[How to complete this task] Which lines in the records below contain the word "rcases"? Report each of them.

-=-=-

-- pv_equiv track=rewrite | github.com/rafaelurben/django-kmuhelper | kmuhelper/utils.py | modulo10rekursiv
-- ===== SOURCE A (Python) =====
-- def modulo10rekursiv(strNummer):
--     intTabelle = [
--         [0,9,4,6,8,2,7,1,3,5],
--         [9,4,6,8,2,7,1,3,5,0],
--         [4,6,8,2,7,1,3,5,0,9],
--         [6,8,2,7,1,3,5,0,9,4],
--         [8,2,7,1,3,5,0,9,4,6],
--         [2,7,1,3,5,0,9,4,6,8],
--         [7,1,3,5,0,9,4,6,8,2],
--         [1,3,5,0,9,4,6,8,2,7],
--         [3,5,0,9,4,6,8,2,7,1],
--         [5,0,9,4,6,8,2,7,1,3],
--     ]
--     strNummer = strNummer.replace(" ","")
--     uebertrag = 0
--     for num in strNummer:
--         uebertrag = intTabelle[uebertrag][int(num)]
--     return [0,9,8,7,6,5,4,3,2,1][uebertrag]
-- ===== SOURCE B (Python) =====
-- def modulo10rekursiv(strNummer):
--     p = [0, 9, 4, 6, 8, 2, 7, 1, 3, 5]
--     # g[c] = check digit the automaton would output if the remaining suffix
--     # were processed starting from carry c; fold the string right-to-left.
--     g = [(10 - c) % 10 for c in range(10)]
--     for num in reversed(strNummer.replace(" ", "")):
--         d = int(num)
--         g = [g[p[(c + d) % 10]] for c in range(10)]
--     return g[0]
-- ===== Notes on version B (the rewrite author's own statement) =====
-- stated objective: alternative
-- what changed: Instead of running the carry automaton left-to-right with a scalar carry and a 10x10 table, B folds the string right-to-left maintaining a 10-entry continuation table g (g[c] = check digit for the remaining suffix starting from carry c), composing the per-digit transition into g and reading off g[0] at the end.
import Mathlib
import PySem

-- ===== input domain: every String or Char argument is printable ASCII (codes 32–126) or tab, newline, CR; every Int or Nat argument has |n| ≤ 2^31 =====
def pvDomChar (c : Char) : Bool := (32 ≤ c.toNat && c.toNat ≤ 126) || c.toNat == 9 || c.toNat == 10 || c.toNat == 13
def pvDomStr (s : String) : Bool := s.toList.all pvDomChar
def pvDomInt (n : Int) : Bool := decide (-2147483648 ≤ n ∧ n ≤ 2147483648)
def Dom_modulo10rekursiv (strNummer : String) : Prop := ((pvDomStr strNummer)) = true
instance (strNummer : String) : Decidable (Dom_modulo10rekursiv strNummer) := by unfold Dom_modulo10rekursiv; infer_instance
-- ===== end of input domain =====

-- B replaces A's left-to-right scalar-carry automaton over a 10x10 table by a
-- right-to-left fold that composes each digit's transition into a 10-entry
-- continuation table g (g[c] = answer for the suffix from carry c), then reads g[0].

-- ===== PORT A =====
-- the step of A's loop: uebertrag = intTabelle[uebertrag][int(num)]
def pvStepA (intTabelle : List (List Int)) (u : Int) (c : Char) : Int :=
  (PySem.List.pyGet? ((PySem.List.pyGet? intTabelle u).getD [])
      ((PySem.Int.ofStr? (String.mk [c])).getD 0)).getD 0

def modulo10rekursiv (strNummer : String) : Int :=
  let intTabelle : List (List Int) := [
    [0,9,4,6,8,2,7,1,3,5],
    [9,4,6,8,2,7,1,3,5,0],
    [4,6,8,2,7,1,3,5,0,9],
    [6,8,2,7,1,3,5,0,9,4],
    [8,2,7,1,3,5,0,9,4,6],
    [2,7,1,3,5,0,9,4,6,8],
    [7,1,3,5,0,9,4,6,8,2],
    [1,3,5,0,9,4,6,8,2,7],
    [3,5,0,9,4,6,8,2,7,1],
    [5,0,9,4,6,8,2,7,1,3]]
  let s := PySem.Str.replace strNummer " " ""
  let uebertrag : Int := s.toList.foldl (pvStepA intTabelle) 0
  (PySem.List.pyGet? ([0,9,8,7,6,5,4,3,2,1] : List Int) uebertrag).getD 0

-- ===== PORT B =====
-- p = [0,9,4,6,8,2,7,1,3,5]
def pvPB : List Int := [0,9,4,6,8,2,7,1,3,5]

-- the step of B's loop: g = [g[p[(c + d) % 10]] for c in range(10)]
def pvStepB (g : List Int) (ch : Char) : List Int :=
  let d : Int := (PySem.Int.ofStr? (String.mk [ch])).getD 0
  (PySem.List.pyRange 0 10 1).map (fun c =>
    PySem.List.pyGetD g (PySem.List.pyGetD pvPB (PySem.Int.mod (c + d) 10) 0) 0)

def modulo10rekursiv_alt (strNummer : String) : Int :=
  -- g = [(10 - c) % 10 for c in range(10)]
  let g0 : List Int := (PySem.List.pyRange 0 10 1).map (fun c => PySem.Int.mod (10 - c) 10)
  let t := (PySem.Str.replace strNummer " " "").toList.reverse
  let g : List Int := t.foldl pvStepB g0
  PySem.List.pyGetD g 0 0

-- ===== PRECONDITION & SPEC =====
-- Pre_ excludes exactly the inputs where A raises ValueError: any character other
-- than a decimal digit or a space makes int(num) fail on that single character
-- (spaces are removed before the loop).
def Pre_modulo10rekursiv (strNummer : String) : Prop :=
  strNummer.toList.all
    (fun c => c ∈ ([' ','0','1','2','3','4','5','6','7','8','9'] : List Char)) = true
instance (strNummer : String) : Decidable (Pre_modulo10rekursiv strNummer) := by
  unfold Pre_modulo10rekursiv; infer_instance
def pvWitness_modulo10rekursiv : String := "123 456"

def Spec_modulo10rekursiv (strNummer : String) (out : Int) : Prop := out = modulo10rekursiv_alt strNummer
instance (strNummer : String) (out : Int) : Decidable (Spec_modulo10rekursiv strNummer out) := by unfold Spec_modulo10rekursiv; infer_instance

-- ===== CLAIM =====
def Claim_equal_modulo10rekursiv : Prop := ∀ (strNummer : String), Dom_modulo10rekursiv strNummer → Pre_modulo10rekursiv strNummer → Spec_modulo10rekursiv strNummer (modulo10rekursiv strNummer)

-- ===== LEMMAS AND PROOFS =====

def pvTableA : List (List Int) := [
    [0,9,4,6,8,2,7,1,3,5],
    [9,4,6,8,2,7,1,3,5,0],
    [4,6,8,2,7,1,3,5,0,9],
    [6,8,2,7,1,3,5,0,9,4],
    [8,2,7,1,3,5,0,9,4,6],
    [2,7,1,3,5,0,9,4,6,8],
    [7,1,3,5,0,9,4,6,8,2],
    [1,3,5,0,9,4,6,8,2,7],
    [3,5,0,9,4,6,8,2,7,1],
    [5,0,9,4,6,8,2,7,1,3]]

def pvFinalA (u : Int) : Int :=
  (PySem.List.pyGet? ([0,9,8,7,6,5,4,3,2,1] : List Int) u).getD 0

-- every character produced by str.replace(" ", "") was a character of the input
theorem mem_replace_go (fuel : Nat) :
    ∀ (l acc : List Char) (x : Char),
      x ∈ PySem.Chars.replace.go [' '] [] fuel l acc → x ∈ l ∨ x ∈ acc := by
  induction fuel with
  | zero =>
      intro l acc x h
      simp [PySem.Chars.replace.go] at h
      tauto
  | succ n ih =>
      intro l acc x h
      cases l with
      | nil => simp [PySem.Chars.replace.go] at h; tauto
      | cons c t =>
          simp only [PySem.Chars.replace.go] at h
          split at h
          · rcases ih _ _ _ h with h' | h'
            · exact Or.inl (List.mem_of_mem_drop h')
            · simp at h'; tauto
          · rcases ih _ _ _ h with h' | h'
            · exact Or.inl (List.mem_cons_of_mem _ h')
            · rcases List.mem_cons.mp h' with rfl | h''
              · exact Or.inl List.mem_cons_self
              · tauto

theorem mem_replace (s : List Char) (x : Char)
    (h : x ∈ PySem.Chars.replace s [' '] []) : x ∈ s := by
  simp only [PySem.Chars.replace] at h
  rcases mem_replace_go s.length s [] x h with h' | h'
  · exact h'
  · simp at h'

-- the digit value used by both loops is in [0, 10) for every admitted character
theorem digit_range (c : Char)
    (hc : c ∈ ([' ','0','1','2','3','4','5','6','7','8','9'] : List Char)) :
    0 ≤ (PySem.Int.ofStr? (String.mk [c])).getD 0 ∧
      (PySem.Int.ofStr? (String.mk [c])).getD 0 < 10 := by
  fin_cases hc <;> decide

-- A's table step equals looking up p at (u + d) % 10, and the result stays in [0, 10)
theorem stepA_eq (u d : Int) (hu0 : 0 ≤ u) (hu : u < 10) (hd0 : 0 ≤ d) (hd : d < 10) :
    ((PySem.List.pyGet? ((PySem.List.pyGet? pvTableA u).getD []) d).getD 0
      = PySem.List.pyGetD pvPB (PySem.Int.mod (u + d) 10) 0) ∧
    0 ≤ PySem.List.pyGetD pvPB (PySem.Int.mod (u + d) 10) 0 ∧
    PySem.List.pyGetD pvPB (PySem.Int.mod (u + d) 10) 0 < 10 := by
  interval_cases u <;> interval_cases d <;> decide

-- indexing B's comprehension [f(c) for c in range(10)] at u ∈ [0,10) yields f u
theorem comp_get (f : Int → Int) (u : Int) (h0 : 0 ≤ u) (h1 : u < 10) :
    PySem.List.pyGetD ((PySem.List.pyRange 0 10 1).map f) u 0 = f u :=
  PySem.List.pyGetD_map_pyRange_of_nonneg f 10 u 0 h0 h1

-- one entry of B's updated table: pyGetD (pvStepB g c) u 0 = pyGetD g (p[(u+d)%10]) 0
theorem stepB_get (g : List Int) (c : Char) (u : Int) (h0 : 0 ≤ u) (h1 : u < 10) :
    PySem.List.pyGetD (pvStepB g c) u 0
      = PySem.List.pyGetD g
          (PySem.List.pyGetD pvPB
            (PySem.Int.mod (u + (PySem.Int.ofStr? (String.mk [c])).getD 0) 10) 0) 0 := by
  unfold pvStepB
  exact comp_get _ u h0 h1

-- invariant: after folding the reversed suffix l into g0, entry u of the table is
-- the value A's automaton produces on l started from carry u
theorem inv_fold (l : List Char)
    (hl : ∀ c ∈ l, c ∈ ([' ','0','1','2','3','4','5','6','7','8','9'] : List Char)) :
    ∀ u : Int, 0 ≤ u → u < 10 →
      PySem.List.pyGetD
        (l.reverse.foldl pvStepB
          ((PySem.List.pyRange 0 10 1).map (fun c => PySem.Int.mod (10 - c) 10))) u 0
        = pvFinalA (l.foldl (pvStepA pvTableA) u) := by
  induction l with
  | nil =>
      intro u h0 h1
      rw [List.reverse_nil, List.foldl_nil, List.foldl_nil,
        comp_get _ u h0 h1]
      interval_cases u <;> decide
  | cons c t ih =>
      intro u h0 h1
      have hc := hl c List.mem_cons_self
      have ht : ∀ c' ∈ t, c' ∈ ([' ','0','1','2','3','4','5','6','7','8','9'] : List Char) :=
        fun c' hc' => hl c' (List.mem_cons_of_mem _ hc')
      obtain ⟨hd0, hd1⟩ := digit_range c hc
      obtain ⟨heq, hv0, hv1⟩ :=
        stepA_eq u ((PySem.Int.ofStr? (String.mk [c])).getD 0) h0 h1 hd0 hd1
      rw [List.reverse_cons, List.foldl_append, List.foldl_cons, List.foldl_nil,
        stepB_get _ c u h0 h1, ih ht _ hv0 hv1, List.foldl_cons]
      unfold pvStepA
      rw [heq]

-- ===== VERDICT =====
theorem modulo10rekursiv_spec : Claim_equal_modulo10rekursiv := by
  intro s _ hpre
  unfold Spec_modulo10rekursiv modulo10rekursiv modulo10rekursiv_alt
  simp only []
  have hmem : ∀ c ∈ (PySem.Str.replace s " " "").toList,
      c ∈ ([' ','0','1','2','3','4','5','6','7','8','9'] : List Char) := by
    intro c hc
    rw [PySem.Str.toList_replace] at hc
    have : c ∈ s.toList := mem_replace s.toList c hc
    unfold Pre_modulo10rekursiv at hpre
    simpa using List.all_eq_true.mp hpre c this
  have h := inv_fold (PySem.Str.replace s " " "").toList hmem 0 (by decide) (by decide)
  rw [h]
  unfold pvFinalA
  rfl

-=-=-

[Answer section]
          · rcases ih _ _ _ h with h' | h'
          · rcases ih _ _ _ h with h' | h'
            · rcases List.mem_cons.mp h' with rfl | h''
  rcases mem_replace_go s.length s [] x h with h' | h'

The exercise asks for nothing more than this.